Print the data that follows exactly as it stands, from its first line through the line containing "left_reach_index = 0", and stop there.

*** Opening Material for this exercise ***

-- pv_equiv track=rewrite | github.com/Syntax-Programmer/ChessGame | ChessGame/Game/Engine.py | diagonal_sliding_address
-- ===== SOURCE A (Python) =====
-- from typing import List, Tuple, Dict, Literal
--
-- INT_RANGE = Literal[0, 1, 2, 3, 4, 5, 6, 7]
--
-- def sliding_address_filter(
--     constructor: Tuple[INT_RANGE, INT_RANGE],
--     to_filter: List[Tuple[INT_RANGE, INT_RANGE]],
--     occupied_squares: Dict[Tuple[INT_RANGE, INT_RANGE], str],
-- ) -> List[Tuple[INT_RANGE, INT_RANGE] | None]:
--     """
--     Filter the given general address of a sliding piece.
--
--     Takes in a generally made sliding address and restricts it to only those squares
--     that the piece on the provided constructor can move to.
--
--     Parameters:
--     ----------
--     1. constructor : Tuple[INT_RANGE, INT_RANGE]
--         A location on the board w.r.t the address was made.
--     2. to_filter : List[Tuple[INT_RANGE, INT_RANGE]]
--         A address that was made w.r.t constructor and is to be filtered.
--     3. occupied_squares : Dict[Tuple[INT_RANGE, INT_RANGE], str]
--         A dictionary of all the occupied squares mapped to the piece occupying that square.
--
--     Returns:
--     -------
--     List[Tuple[INT_RANGE, INT_RANGE]] :
--         The filtered address only containing the reachable squares
--     """
--     left_reach_index = 0
--     right_reach_index = len(to_filter) - 1
--     constructor_index = to_filter.index(constructor)
--     for indices in range(len(to_filter)):
--         if indices < constructor_index and to_filter[indices] in occupied_squares:
--             left_reach_index = indices
--         if indices > constructor_index and to_filter[indices] in occupied_squares:
--             right_reach_index = indices
--             # Because we need the first occurrence of a piece to the right of the gives constructor.
--             break
--     to_filter = to_filter[left_reach_index : right_reach_index + 1]
--     # Because a piece can't move to it's own location.
--     to_filter.remove(constructor)
--     return to_filter
--
-- def diagonal_sliding_address(
--     sq_index: Tuple[INT_RANGE, INT_RANGE],
--     occupied_squares: Dict[Tuple[INT_RANGE, INT_RANGE], str],
-- ) -> Tuple[
--     List[Tuple[INT_RANGE, INT_RANGE] | None], List[Tuple[INT_RANGE, INT_RANGE] | None]
-- ]:
--     """
--     Creates a general movable locations of a bishop/queen.
--
--     Takes in a sq_index and creates all possible locations a bishop/queen on that given sq_index can move to.
--     OR
--     An opponent bishop/queen on the created locations can attack the provided sq_index.
--
--     Parameters:
--     ----------
--     1. sq_index : Tuple[INT_RANGE, INT_RANGE]
--         A location on the board w.r.t the address is to be made.
--     2. occupied_squares : Dict[Tuple[INT_RANGE, INT_RANGE], str]
--         A dictionary of all the occupied squares mapped to the piece occupying that square.
--
--     Returns:
--     -------
--     Tuple[
--     List[Tuple[INT_RANGE, INT_RANGE] | None], List[Tuple[INT_RANGE, INT_RANGE] | None]
--     ] :\n
--         Creates two lists :\n
--         1. List1 : All the reachable squares in the same anti-diagonal as the bishop/queen.\n
--                 OR\n
--                 An opponent rook/queen on the created locations can attack the provided sq_index.\n
--         2. List2 : All the reachable squares in the same main-diagonal as the bishop/queen.\n
--                 OR\n
--                 An opponent rook/queen on the created locations can attack the provided sq_index.
--     """
--     piece_diagonal1 = [
--         (sq_index[0] + step, sq_index[1] - step)
--         for step in range(-7, 8)
--         if sq_index[0] + step in range(8) and sq_index[1] - step in range(8)
--     ]
--     piece_diagonal2 = [
--         (sq_index[0] + step, sq_index[1] + step)
--         for step in range(-7, 8)
--         if sq_index[0] + step in range(8) and sq_index[1] + step in range(8)
--     ]
--     return (
--         sliding_address_filter(
--             constructor=sq_index,
--             to_filter=piece_diagonal1,
--             occupied_squares=occupied_squares,
--         ),
--         sliding_address_filter(
--             constructor=sq_index,
--             to_filter=piece_diagonal2,
--             occupied_squares=occupied_squares,
--         ),
--     )
-- ===== SOURCE B (Python) =====
-- def diagonal_sliding_address(sq_index, occupied_squares):
--     # Ray-walk outward from sq_index in the four diagonal directions instead of
--     # building the whole diagonal and index-filtering it.
--     def ray(dr, dc):
--         out = []
--         r, c = sq_index[0] + dr, sq_index[1] + dc
--         while 0 <= r < 8 and 0 <= c < 8:
--             out.append((r, c))
--             if (r, c) in occupied_squares:
--                 break
--             r += dr
--             c += dc
--         return out
--
--     anti = ray(-1, 1)[::-1] + ray(1, -1)
--     main = ray(-1, -1)[::-1] + ray(1, 1)
--     return (anti, main)
-- ===== Notes on version B (the rewrite author's own statement) =====
-- stated objective: alternative
-- what changed: B ray-walks outward from sq_index in the four diagonal directions, stopping at the first occupied square, instead of A's building each full diagonal via a range(-7,8) comprehension, finding the origin's index, scanning all indices for blockers, slicing and removing the origin.
import Mathlib
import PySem

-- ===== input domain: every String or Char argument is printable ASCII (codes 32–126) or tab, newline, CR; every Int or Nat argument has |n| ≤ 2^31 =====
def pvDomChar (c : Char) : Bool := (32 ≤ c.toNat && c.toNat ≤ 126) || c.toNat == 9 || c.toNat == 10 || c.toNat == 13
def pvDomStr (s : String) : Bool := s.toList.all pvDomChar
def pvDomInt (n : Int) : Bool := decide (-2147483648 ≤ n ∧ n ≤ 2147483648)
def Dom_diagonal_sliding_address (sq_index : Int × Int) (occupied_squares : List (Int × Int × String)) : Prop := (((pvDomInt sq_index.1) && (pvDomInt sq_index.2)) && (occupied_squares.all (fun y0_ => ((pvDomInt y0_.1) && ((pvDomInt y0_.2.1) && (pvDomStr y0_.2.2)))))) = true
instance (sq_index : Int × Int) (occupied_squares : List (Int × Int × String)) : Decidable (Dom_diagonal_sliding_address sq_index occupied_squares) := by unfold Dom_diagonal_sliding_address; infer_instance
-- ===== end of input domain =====

-- B generates each half-diagonal by ray-walking outward from sq_index (stopping at the first
-- occupied square) instead of building the full diagonal and index-filtering it as A does.

-- ===== PORT A =====

-- '(i, j) in occupied_squares' : key membership in the dict (assoc list of (row, col, piece))
def pvKeyMem (occ : List (Int × Int × String)) (x : Int × Int) : Bool :=
  occ.any (fun e => e.1 == x.1 && e.2.1 == x.2)

-- the diagonal comprehension: [(r+s, c+dc*s) for s in range(-7,8) if r+s in range(8) and c+dc*s in range(8)]
def pvDiag (r c dc : Int) : List (Int × Int) :=
  ((PySem.List.pyRange (-7) 8 1).filter
    (fun s => decide (0 ≤ r + s) && decide (r + s < 8) && decide (0 ≤ c + dc * s) && decide (c + dc * s < 8))).map
    (fun s => (r + s, c + dc * s))

-- the 'for indices in range(len(to_filter))' loop with its break
def pvSafLoop (p : (Int × Int) → Bool) (k : Int) :
    List (Int × Int) → Nat → Int → Int → Int × Int
  | [], _, left, right => (left, right)
  | x :: xs, i, left, right =>
    let left' := if decide ((i : Int) < k) && p x then (i : Int) else left
    if decide ((i : Int) > k) && p x then (left', (i : Int))
    else pvSafLoop p k xs (i + 1) left' right

def sliding_address_filter (constructor : Int × Int) (to_filter : List (Int × Int))
    (occupied_squares : List (Int × Int × String)) : List (Int × Int) :=
  match PySem.List.index? to_filter constructor with
  | none => []        -- ValueError: constructor not on the list (excluded by Pre_)
  | some k =>
    let lr := pvSafLoop (pvKeyMem occupied_squares) (k : Int) to_filter 0 0 ((to_filter.length : Int) - 1)
    let sliced := PySem.List.slice to_filter (some lr.1) (some (lr.2 + 1))
    match PySem.List.remove? sliced constructor with
    | none => []      -- ValueError from .remove (unreachable under Pre_)
    | some res => res
-- ===== PORT B =====
-- Source B: parts = text_clean.split(entity); then a fold over parts[:-1] keeping (pos, result_list);
-- split("") raises ValueError in Python → Str.split? is none there (excluded by Pre_, port returns []).
def contextOfEntity_alt (text_clean : String) (entity : String) (window_size : Int) : List String :=
  match PySem.Str.split? text_clean entity with
  | none => []
  | some parts =>
    (parts.dropLast.foldl
      (fun (st : Nat × List String) (piece : String) =>
        let pos := st.1 + piece.toList.length
        (pos + entity.toList.length,
         st.2 ++ [String.ofList (PySem.Chars.slice text_clean.toList
            (some ((pos : Int) - window_size))
            (some ((pos : Int) + window_size + (entity.toList.length : Int))))]))
      (0, [])).2

-- ===== PRECONDITION & SPEC =====
-- Pre_ excludes the empty entity: there A diverges on any non-empty text (and returns [] on empty
-- text), while B's str.split raises ValueError.
def Pre_contextOfEntity (text_clean : String) (entity : String) (window_size : Int) : Prop :=
  entity ≠ ""
instance (text_clean : String) (entity : String) (window_size : Int) : Decidable (Pre_contextOfEntity text_clean entity window_size) := by unfold Pre_contextOfEntity; infer_instance
-- pv_equiv track=rewrite | github.com/abhi-portrait/Major-Project | polls/twoFasset.py | initialTwoFacetList
-- ===== SOURCE A (Python) =====
-- def  initialTwoFacetList(attackList,cityList,targetList):
--     initialList = list()
--     # if len(attackList)<3 or len(cityList)<3 or len(targetList)<3 :
--     #     initialList.append("Unable to fetch data")
--     #     return initialList
--     attr1Len = len(attackList)
--     attr2Len = len(cityList)
--     attr3Len = len(targetList)
--
--     for i in range(0,attr1Len,2):
--         for j in range(0,attr2Len,2):
--             if (i+1) < attr1Len and (j+1) < attr2Len:
--                 anyList = list()
--                 anyList.append(attackList[i])
--                 anyList.append(cityList[j])
--                 anyList.append(attackList[i+1])
--                 anyList.append(cityList[j+1])
--                 initialList.append(anyList)
--
--     for i in range(0,attr1Len,2):
--         for j in range(0,3,2):
--             if (i+1) < attr1Len and (j+1) < 3:
--                 anyList = list()
--                 anyList.append(attackList[i])
--                 anyList.append(targetList[j])
--                 anyList.append(attackList[i+1])
--                 anyList.append(targetList[j+1])
--                 initialList.append(anyList)
--
--     for i in range(0,attr2Len,2):
--         for j in range(0,attr3Len,2):
--             if (i+1) < attr2Len and (j+1) < attr3Len:
--                 anyList = list()
--                 anyList.append(cityList[i])
--                 anyList.append(targetList[j])
--                 anyList.append(cityList[i+1])
--                 anyList.append(targetList[j+1])
--                 initialList.append(anyList)
--
--     if len(initialList)>16:
--         del initialList[16:]
--     return initialList
-- ===== SOURCE B (Python) =====
-- def initialTwoFacetList(attackList, cityList, targetList):
--     # Index-arithmetic construction: compute only the (at most 16) surviving rows
--     # directly from the row number, never materializing the full cross products.
--     na = len(attackList) // 2
--     nc = len(cityList) // 2
--     nt = len(targetList) // 2
--     n1 = na * nc
--     n2 = na
--     n3 = nc * nt
--     out = []
--     for r in range(min(16, n1 + n2 + n3)):
--         if r < n1:
--             i, j = divmod(r, nc)
--             out.append([attackList[2*i], cityList[2*j],
--                         attackList[2*i+1], cityList[2*j+1]])
--         elif r < n1 + n2:
--             i = r - n1
--             out.append([attackList[2*i], targetList[0],
--                         attackList[2*i+1], targetList[1]])
--         else:
--             i, j = divmod(r - n1 - n2, nt)
--             out.append([cityList[2*i], targetList[2*j],
--                         cityList[2*i+1], targetList[2*j+1]])
--     return out
-- ===== Notes on version B (the rewrite author's own statement) =====
-- stated objective: faster
-- what changed: B never enumerates the cross products: it computes the total row count from the pair counts, loops over at most 16 row numbers, and reconstructs each row directly by divmod index arithmetic on the row number, instead of A's three nested step-2 loops that build every cross-pair row and then delete everything past the 16th.
import Mathlib
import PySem

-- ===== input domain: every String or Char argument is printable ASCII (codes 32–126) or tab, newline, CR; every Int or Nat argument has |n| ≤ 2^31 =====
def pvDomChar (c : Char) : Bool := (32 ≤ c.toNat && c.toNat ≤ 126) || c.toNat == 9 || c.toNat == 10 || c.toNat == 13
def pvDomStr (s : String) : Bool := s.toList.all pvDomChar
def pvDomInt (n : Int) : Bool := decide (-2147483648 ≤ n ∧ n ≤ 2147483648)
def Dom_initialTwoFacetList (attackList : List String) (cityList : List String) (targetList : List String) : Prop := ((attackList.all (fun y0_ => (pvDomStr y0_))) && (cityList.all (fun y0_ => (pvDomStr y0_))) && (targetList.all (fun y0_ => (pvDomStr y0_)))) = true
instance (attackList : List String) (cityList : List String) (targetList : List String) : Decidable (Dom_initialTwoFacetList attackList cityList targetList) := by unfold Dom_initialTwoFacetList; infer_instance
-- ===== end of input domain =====

-- B builds only the at most 16 surviving rows directly by divmod index arithmetic on the row
-- number, instead of A's three nested step-2 loops that materialize every cross-pair row and
-- then delete the tail.

-- ===== PORT A =====
-- Loop indices produced by the ranges are nonnegative and guarded in range, so pyGetD "" is exact
-- there; the only unguarded accesses are targetList[0]/targetList[1] in loop 2 (A raises IndexError
-- when they are out of range and the guard i+1 < attr1Len fires), excluded by Pre_ below.
def initialTwoFacetList (attackList : List String) (cityList : List String) (targetList : List String) : List (List String) :=
  let attr1Len : Int := attackList.length
  let attr2Len : Int := cityList.length
  let attr3Len : Int := targetList.length
  let l1 : List (List String) :=
    (PySem.List.pyRange 0 attr1Len 2).foldl (fun acc i =>
      (PySem.List.pyRange 0 attr2Len 2).foldl (fun acc j =>
        if i + 1 < attr1Len ∧ j + 1 < attr2Len then
          acc ++ [[PySem.List.pyGetD attackList i "", PySem.List.pyGetD cityList j "",
                   PySem.List.pyGetD attackList (i+1) "", PySem.List.pyGetD cityList (j+1) ""]]
        else acc) acc) []
  let l2 : List (List String) :=
    (PySem.List.pyRange 0 attr1Len 2).foldl (fun acc i =>
      (PySem.List.pyRange 0 3 2).foldl (fun acc j =>
        if i + 1 < attr1Len ∧ j + 1 < 3 then
          acc ++ [[PySem.List.pyGetD attackList i "", PySem.List.pyGetD targetList j "",
                   PySem.List.pyGetD attackList (i+1) "", PySem.List.pyGetD targetList (j+1) ""]]
        else acc) acc) l1
  let l3 : List (List String) :=
    (PySem.List.pyRange 0 attr2Len 2).foldl (fun acc i =>
      (PySem.List.pyRange 0 attr3Len 2).foldl (fun acc j =>
        if i + 1 < attr2Len ∧ j + 1 < attr3Len then
          acc ++ [[PySem.List.pyGetD cityList i "", PySem.List.pyGetD targetList j "",
                   PySem.List.pyGetD cityList (i+1) "", PySem.List.pyGetD targetList (j+1) ""]]
        else acc) acc) l2
  if l3.length > 16 then l3.take 16 else l3
-- pv_equiv track=rewrite | github.com/jasondavies/rectangle-free | count4.py | rectfree_3xn_k
-- ===== SOURCE A (Python) =====
-- def falling(n: int, m: int) -> int:
--     p = 1
--     for i in range(m):
--         p *= n - i
--     return p
--
-- def poly_mul(a: list[int], b: list[int]) -> list[int]:
--     out = [0] * (len(a) + len(b) - 1)
--     for i, ai in enumerate(a):
--         for j, bj in enumerate(b):
--             out[i + j] += ai * bj
--     return out
--
-- def poly_pow(p: list[int], k: int) -> list[int]:
--     out = [1]
--     base = p[:]
--     e = k
--     while e:
--         if e & 1:
--             out = poly_mul(out, base)
--         e >>= 1
--         if e:
--             base = poly_mul(base, base)
--     return out
--
-- def rectfree_3xn_k(n: int, k: int) -> int:
--     if n < 0 or k < 0:
--         return 0
--     km1 = k - 1
--     g = [1, 1 + 3 * km1, 3 * (km1**2), km1**3]
--     s = poly_pow(g, k)
--     free_columns = k * (k - 1) * (k - 2)
--     total = 0
--     for m in range(min(len(s) - 1, n) + 1):
--         total += s[m] * falling(n, m) * (free_columns ** (n - m))
--     return total
-- ===== SOURCE B (Python) =====
-- def rectfree_3xn_k(n: int, k: int) -> int:
--     if n < 0 or k < 0:
--         return 0
--     c = k - 1
--     g = [1, 1 + 3 * c, 3 * c * c, c * c * c]
--     # linear-pass exponentiation: multiply by the fixed cubic g exactly k times,
--     # each multiplication a single comprehension pass (4-term convolution window)
--     s = [1]
--     for _ in range(k):
--         s = [sum(g[j] * s[i - j] for j in range(4) if 0 <= i - j < len(s))
--              for i in range(len(s) + 3)]
--     fc = k * (k - 1) * (k - 2)
--     total = 0
--     fall = 1  # falling factorial n*(n-1)*...*(n-m+1), maintained incrementally
--     for m in range(min(len(s) - 1, n) + 1):
--         total += s[m] * fall * fc ** (n - m)
--         fall *= n - m
--     return total
-- ===== Notes on version B (the rewrite author's own statement) =====
-- stated objective: alternative
-- what changed: Binary (square-and-multiply) polynomial exponentiation with a generic nested-loop poly_mul is replaced by k linear passes of a fixed 4-term convolution window (comprehension) against the cubic g, and the final sum maintains the falling factorial incrementally instead of calling falling() each iteration.
import Mathlib
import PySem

*** Closing Material for this exercise ***

_Exercise response_
-- pv_equiv track=rewrite | github.com/Syntax-Programmer/ChessGame | ChessGame/Game/Engine.py | diagonal_sliding_address
-- ===== SOURCE A (Python) =====
-- from typing import List, Tuple, Dict, Literal
--
-- INT_RANGE = Literal[0, 1, 2, 3, 4, 5, 6, 7]
--
-- def sliding_address_filter(
--     constructor: Tuple[INT_RANGE, INT_RANGE],
--     to_filter: List[Tuple[INT_RANGE, INT_RANGE]],
--     occupied_squares: Dict[Tuple[INT_RANGE, INT_RANGE], str],
-- ) -> List[Tuple[INT_RANGE, INT_RANGE] | None]:
--     """
--     Filter the given general address of a sliding piece.
--
--     Takes in a generally made sliding address and restricts it to only those squares
--     that the piece on the provided constructor can move to.
--
--     Parameters:
--     ----------
--     1. constructor : Tuple[INT_RANGE, INT_RANGE]
--         A location on the board w.r.t the address was made.
--     2. to_filter : List[Tuple[INT_RANGE, INT_RANGE]]
--         A address that was made w.r.t constructor and is to be filtered.
--     3. occupied_squares : Dict[Tuple[INT_RANGE, INT_RANGE], str]
--         A dictionary of all the occupied squares mapped to the piece occupying that square.
--
--     Returns:
--     -------
--     List[Tuple[INT_RANGE, INT_RANGE]] :
--         The filtered address only containing the reachable squares
--     """
--     left_reach_index = 0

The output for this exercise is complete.